:: EXERCISE ::
After locating the line that contains "pesos[c] raises KeyError" in the records below, write out exactly that line and each line after it through the one that contains "def pvWitness_calcula_pontos_faltantes : List", and nothing else.

:: SUPPLIED ENTRIES ::

┌──

-- pv_equiv track=rewrite | github.com/adam-fabricio/adventofcode | src/submarino.py | calcula_pontos_faltantes
-- ===== SOURCE A (Python) =====
-- def calcula_pontos_faltantes(caracters_faltantes: list) -> int:
--     caracters_faltantes = caracters_faltantes[::-1]
--
--     for i in range(len(caracters_faltantes)):
--         if caracters_faltantes[i] == ")":
--             caracters_faltantes[i] = 1
--         elif caracters_faltantes[i] == "]":
--             caracters_faltantes[i] = 2
--         elif caracters_faltantes[i] == "}":
--             caracters_faltantes[i] = 3
--         elif caracters_faltantes[i] == ">":
--             caracters_faltantes[i] = 4
--     pontos = 0
--     for ponto in caracters_faltantes:
--         pontos = pontos * 5 + ponto
--
--     return pontos
-- ===== SOURCE B (Python) =====
-- def calcula_pontos_faltantes(caracters_faltantes: list) -> int:
--     pesos = {")": 1, "]": 2, "}": 3, ">": 4}
--     pontos = 0
--     mult = 1
--     for c in caracters_faltantes:
--         pontos += pesos[c] * mult
--         mult *= 5
--     return pontos
-- ===== Notes on version B (the rewrite author's own statement) =====
-- stated objective: simpler
-- what changed: B makes a single forward pass with an explicit power-of-five multiplier instead of building a reversed copy, rewriting chars to ints in place, and then applying Horner's rule.
import Mathlib
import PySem

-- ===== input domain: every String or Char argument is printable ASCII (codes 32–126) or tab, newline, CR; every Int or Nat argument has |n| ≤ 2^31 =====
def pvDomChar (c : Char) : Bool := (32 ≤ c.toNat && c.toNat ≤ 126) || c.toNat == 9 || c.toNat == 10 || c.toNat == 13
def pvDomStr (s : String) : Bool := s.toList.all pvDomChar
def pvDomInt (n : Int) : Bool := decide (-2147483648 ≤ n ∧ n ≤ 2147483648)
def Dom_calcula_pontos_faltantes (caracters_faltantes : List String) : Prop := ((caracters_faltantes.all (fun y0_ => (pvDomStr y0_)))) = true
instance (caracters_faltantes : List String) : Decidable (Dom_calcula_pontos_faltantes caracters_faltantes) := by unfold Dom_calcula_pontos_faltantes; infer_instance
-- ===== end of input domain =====

-- B replaces A's reversed copy + in-place char→int rewrite + Horner fold by a single
-- forward pass with an explicit power-of-five multiplier; return values proved equal on Pre_.

-- ===== PORT A =====
-- A's in-place rewrite turns ")" "]" "}" ">" into 1/2/3/4 and leaves any other string
-- unchanged, which makes the Horner step raise TypeError; Pre_ excludes those inputs,
-- so the value 0 used for unknown strings here is never reached under the claim.
def pvPesoA (s : String) : Int :=
  if s = ")" then 1
  else if s = "]" then 2
  else if s = "}" then 3
  else if s = ">" then 4
  else 0

def calcula_pontos_faltantes (caracters_faltantes : List String) : Int :=
  -- caracters_faltantes = caracters_faltantes[::-1]; rewrite pass; then Horner fold
  let rev := (PySem.List.slice? caracters_faltantes none none (-1)).getD []
  let vals := rev.map pvPesoA
  vals.foldl (fun pontos ponto => pontos * 5 + ponto) 0

-- ===== PORT B =====
-- pesos = {")":1, "]":2, "}":3, ">":4}; pesos[c] raises KeyError on other strings,
-- excluded by Pre_ (the 0 default is never reached under the claim).
def pvPesosB : PySem.Dict String Int :=
  (((PySem.Dict.empty.insert ")" 1).insert "]" 2).insert "}" 3).insert ">" 4

def calcula_pontos_faltantes_alt (caracters_faltantes : List String) : Int :=
  (caracters_faltantes.foldl
    (fun (st : Int × Int) c => (st.1 + (pvPesosB.getD c 0) * st.2, st.2 * 5))
    (0, 1)).1

-- ===== PRECONDITION & SPEC =====
-- Pre_ excludes exactly the inputs containing a string other than the four closers,
-- on which Python A raises TypeError (and B raises KeyError).
def Pre_calcula_pontos_faltantes (caracters_faltantes : List String) : Prop :=
  ∀ s ∈ caracters_faltantes, s = ")" ∨ s = "]" ∨ s = "}" ∨ s = ">"
instance (caracters_faltantes : List String) : Decidable (Pre_calcula_pontos_faltantes caracters_faltantes) := by
  unfold Pre_calcula_pontos_faltantes; infer_instance

def pvWitness_calcula_pontos_faltantes : List String := [")", "]", "}", ">"]

def Spec_calcula_pontos_faltantes (caracters_faltantes : List String) (out : Int) : Prop := out = calcula_pontos_faltantes_alt caracters_faltantes
instance (caracters_faltantes : List String) (out : Int) : Decidable (Spec_calcula_pontos_faltantes caracters_faltantes out) := by unfold Spec_calcula_pontos_faltantes; infer_instance

-- ===== CLAIM (what is proved, stated in full; the proofs are below) =====
def Claim_equal_calcula_pontos_faltantes : Prop := ∀ (caracters_faltantes : List String), Dom_calcula_pontos_faltantes caracters_faltantes → Pre_calcula_pontos_faltantes caracters_faltantes → Spec_calcula_pontos_faltantes caracters_faltantes (calcula_pontos_faltantes caracters_faltantes)

-- ===== LEMMAS AND PROOFS =====

-- the two weight functions agree on the four closers
theorem pvPeso_eq (s : String) (h : s = ")" ∨ s = "]" ∨ s = "}" ∨ s = ">") :
    pvPesosB.getD s 0 = pvPesoA s := by
  rcases h with h | h | h | h <;> subst h <;> decide

-- B's forward fold computes p + m * (Horner value of l read back-to-front)
theorem pvB_inv (l : List String) (p m : Int) :
    (l.foldl (fun (st : Int × Int) c => (st.1 + (pvPesosB.getD c 0) * st.2, st.2 * 5)) (p, m)).1
      = p + m * ((l.map pvPesoA).foldr (fun x a => a * 5 + x) 0) ∨
    ∃ s ∈ l, ¬ (s = ")" ∨ s = "]" ∨ s = "}" ∨ s = ">") := by
  induction l generalizing p m with
  | nil => left; simp
  | cons s l ih =>
    by_cases hs : s = ")" ∨ s = "]" ∨ s = "}" ∨ s = ">"
    · rcases ih (p + (pvPesosB.getD s 0) * m) (m * 5) with h | ⟨t, ht, htn⟩
      · left
        rw [pvPeso_eq s hs] at h
        simp only [List.foldl_cons, List.map_cons, List.foldr_cons, pvPeso_eq s hs, h]
        ring
      · right; exact ⟨t, List.mem_cons_of_mem _ ht, htn⟩
    · right; exact ⟨s, List.mem_cons_self, hs⟩

-- ===== VERDICT (by name: the statement is the Claim_ definition above) =====
theorem calcula_pontos_faltantes_spec : Claim_equal_calcula_pontos_faltantes := by
  intro l _ hpre
  unfold Spec_calcula_pontos_faltantes calcula_pontos_faltantes calcula_pontos_faltantes_alt
  rcases pvB_inv l 0 1 with h | ⟨s, hs, hn⟩
  · rw [h]
    simp only [PySem.List.slice?_none_none_neg_one, Option.getD_some, zero_add, one_mul]
    simp [List.map_reverse, List.foldl_reverse]
  · exact absurd (hpre s hs) hn
-- pv_equiv track=rewrite | github.com/hamtoy/Test | scripts/compare_runs.py | _extract_first_line_after
-- ===== SOURCE A (Python) =====
-- from typing import Iterable, List
--
-- def _extract_first_line_after(header: str, lines: List[str]) -> str | None:
--     for idx, line in enumerate(lines):
--         if line.strip().lower() == header.lower():
--             for candidate in lines[idx + 1 :]:
--                 stripped = candidate.strip()
--                 if stripped:
--                     return stripped
--     return None
-- ===== SOURCE B (Python) =====
-- def _extract_first_line_after(header, lines):
--     target = header.lower()
--     seen_header = False
--     for line in lines:
--         if seen_header:
--             stripped = line.strip()
--             if stripped:
--                 return stripped
--         elif line.strip().lower() == target:
--             seen_header = True
--     return None
-- ===== Notes on version B (the rewrite author's own statement) =====
-- stated objective: faster
-- what changed: Replaced the nested loop over enumerate plus a lines[idx+1:] slice per header match with a single flat pass maintaining a seen_header boolean state.
import Mathlib
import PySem

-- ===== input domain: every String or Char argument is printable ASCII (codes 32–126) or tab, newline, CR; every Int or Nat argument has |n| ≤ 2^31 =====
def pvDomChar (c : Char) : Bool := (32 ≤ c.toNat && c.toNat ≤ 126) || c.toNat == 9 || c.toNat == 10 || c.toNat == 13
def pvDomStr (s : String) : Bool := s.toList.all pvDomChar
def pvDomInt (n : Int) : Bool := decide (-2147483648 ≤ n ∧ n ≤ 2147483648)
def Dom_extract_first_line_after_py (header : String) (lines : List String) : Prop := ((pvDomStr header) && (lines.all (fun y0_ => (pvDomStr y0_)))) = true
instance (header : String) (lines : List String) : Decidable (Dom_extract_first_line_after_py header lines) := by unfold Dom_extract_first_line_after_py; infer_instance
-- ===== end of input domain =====

-- B replaces A's nested loop + lines[idx+1:] slice by one flat pass with a seen_header flag (objective: simpler).
-- ===== PORT A =====
-- inner 'for candidate in lines[idx+1:]' loop: first non-empty stripped line, else falls through (none)
def pvInnerA (rest : List String) : Option String :=
  match rest with
  | [] => none
  | c :: t =>
    let stripped := PySem.Str.strip c
    if stripped ≠ "" then some stripped else pvInnerA t

-- outer 'for idx, line in enumerate(lines)' loop; the remaining list 'rest' is lines[idx:],
-- so lines[idx+1:] is exactly its tail t (exact: the slice from idx+1 of the full list)
def pvOuterA (hl : String) (rest : List String) : Option String :=
  match rest with
  | [] => none
  | line :: t =>
    if PySem.Str.lower (PySem.Str.strip line) == hl then
      match pvInnerA t with
      | some s => some s
      | none => pvOuterA hl t
    else pvOuterA hl t

def extract_first_line_after_py (header : String) (lines : List String) : Option String :=
  pvOuterA (PySem.Str.lower header) lines

-- ===== PORT B =====
def pvFlatB (target : String) (seen : Bool) (rest : List String) : Option String :=
  match rest with
  | [] => none
  | line :: t =>
    if seen then
      let stripped := PySem.Str.strip line
      if stripped ≠ "" then some stripped else pvFlatB target true t
    else
      if PySem.Str.lower (PySem.Str.strip line) == target then pvFlatB target true t
      else pvFlatB target false t

def extract_first_line_after_py_alt (header : String) (lines : List String) : Option String :=
  pvFlatB (PySem.Str.lower header) false lines

-- ===== PRECONDITION & SPEC =====
def Spec_extract_first_line_after_py (header : String) (lines : List String) (out : Option String) : Prop := out = extract_first_line_after_py_alt header lines
instance (header : String) (lines : List String) (out : Option String) : Decidable (Spec_extract_first_line_after_py header lines out) := by unfold Spec_extract_first_line_after_py; infer_instance

-- ===== CLAIM (what is proved, stated in full; the proofs are below) =====
def Claim_equal_extract_first_line_after_py : Prop := ∀ (header : String) (lines : List String), Dom_extract_first_line_after_py header lines → Spec_extract_first_line_after_py header lines (extract_first_line_after_py header lines)

-- ===== LEMMAS AND PROOFS =====

-- ===== VERDICT (by name: the statement is the Claim_ definition above) =====
-- the flat pass in 'seen' state is exactly A's inner loop
theorem pvFlatB_true (hl : String) (t : List String) : pvFlatB hl true t = pvInnerA t := by
  induction t with
  | nil => rfl
  | cons c r ih => simp only [pvFlatB, pvInnerA, ih, if_true]

-- if the inner loop finds nothing, every further outer iteration finds nothing either
theorem pvOuterA_none (hl : String) (t : List String) (h : pvInnerA t = none) :
    pvOuterA hl t = none := by
  induction t with
  | nil => rfl
  | cons c r ih =>
    simp only [pvInnerA] at h
    split at h
    · exact absurd h (by simp)
    · simp only [pvOuterA]
      split <;> simp_all

theorem pvOuterA_eq_flat (hl : String) (t : List String) :
    pvOuterA hl t = pvFlatB hl false t := by
  induction t with
  | nil => rfl
  | cons c r ih =>
    simp only [pvOuterA, pvFlatB]
    split
    · rw [pvFlatB_true]
      cases h : pvInnerA r with
      | some s => rfl
      | none => simpa [h] using pvOuterA_none hl r h
    · exact ih

theorem extract_first_line_after_py_spec : Claim_equal_extract_first_line_after_py := by
  intro header lines _
  unfold Spec_extract_first_line_after_py extract_first_line_after_py extract_first_line_after_py_alt
  exact pvOuterA_eq_flat _ _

└──

:: OUTPUT OF THE TASK ::
-- pesos = {")":1, "]":2, "}":3, ">":4}; pesos[c] raises KeyError on other strings,
-- excluded by Pre_ (the 0 default is never reached under the claim).
def pvPesosB : PySem.Dict String Int :=
  (((PySem.Dict.empty.insert ")" 1).insert "]" 2).insert "}" 3).insert ">" 4

def calcula_pontos_faltantes_alt (caracters_faltantes : List String) : Int :=
  (caracters_faltantes.foldl
    (fun (st : Int × Int) c => (st.1 + (pvPesosB.getD c 0) * st.2, st.2 * 5))
    (0, 1)).1

-- ===== PRECONDITION & SPEC =====
-- Pre_ excludes exactly the inputs containing a string other than the four closers,
-- on which Python A raises TypeError (and B raises KeyError).
def Pre_calcula_pontos_faltantes (caracters_faltantes : List String) : Prop :=
  ∀ s ∈ caracters_faltantes, s = ")" ∨ s = "]" ∨ s = "}" ∨ s = ">"
instance (caracters_faltantes : List String) : Decidable (Pre_calcula_pontos_faltantes caracters_faltantes) := by
  unfold Pre_calcula_pontos_faltantes; infer_instance

def pvWitness_calcula_pontos_faltantes : List String := [")", "]", "}", ">"]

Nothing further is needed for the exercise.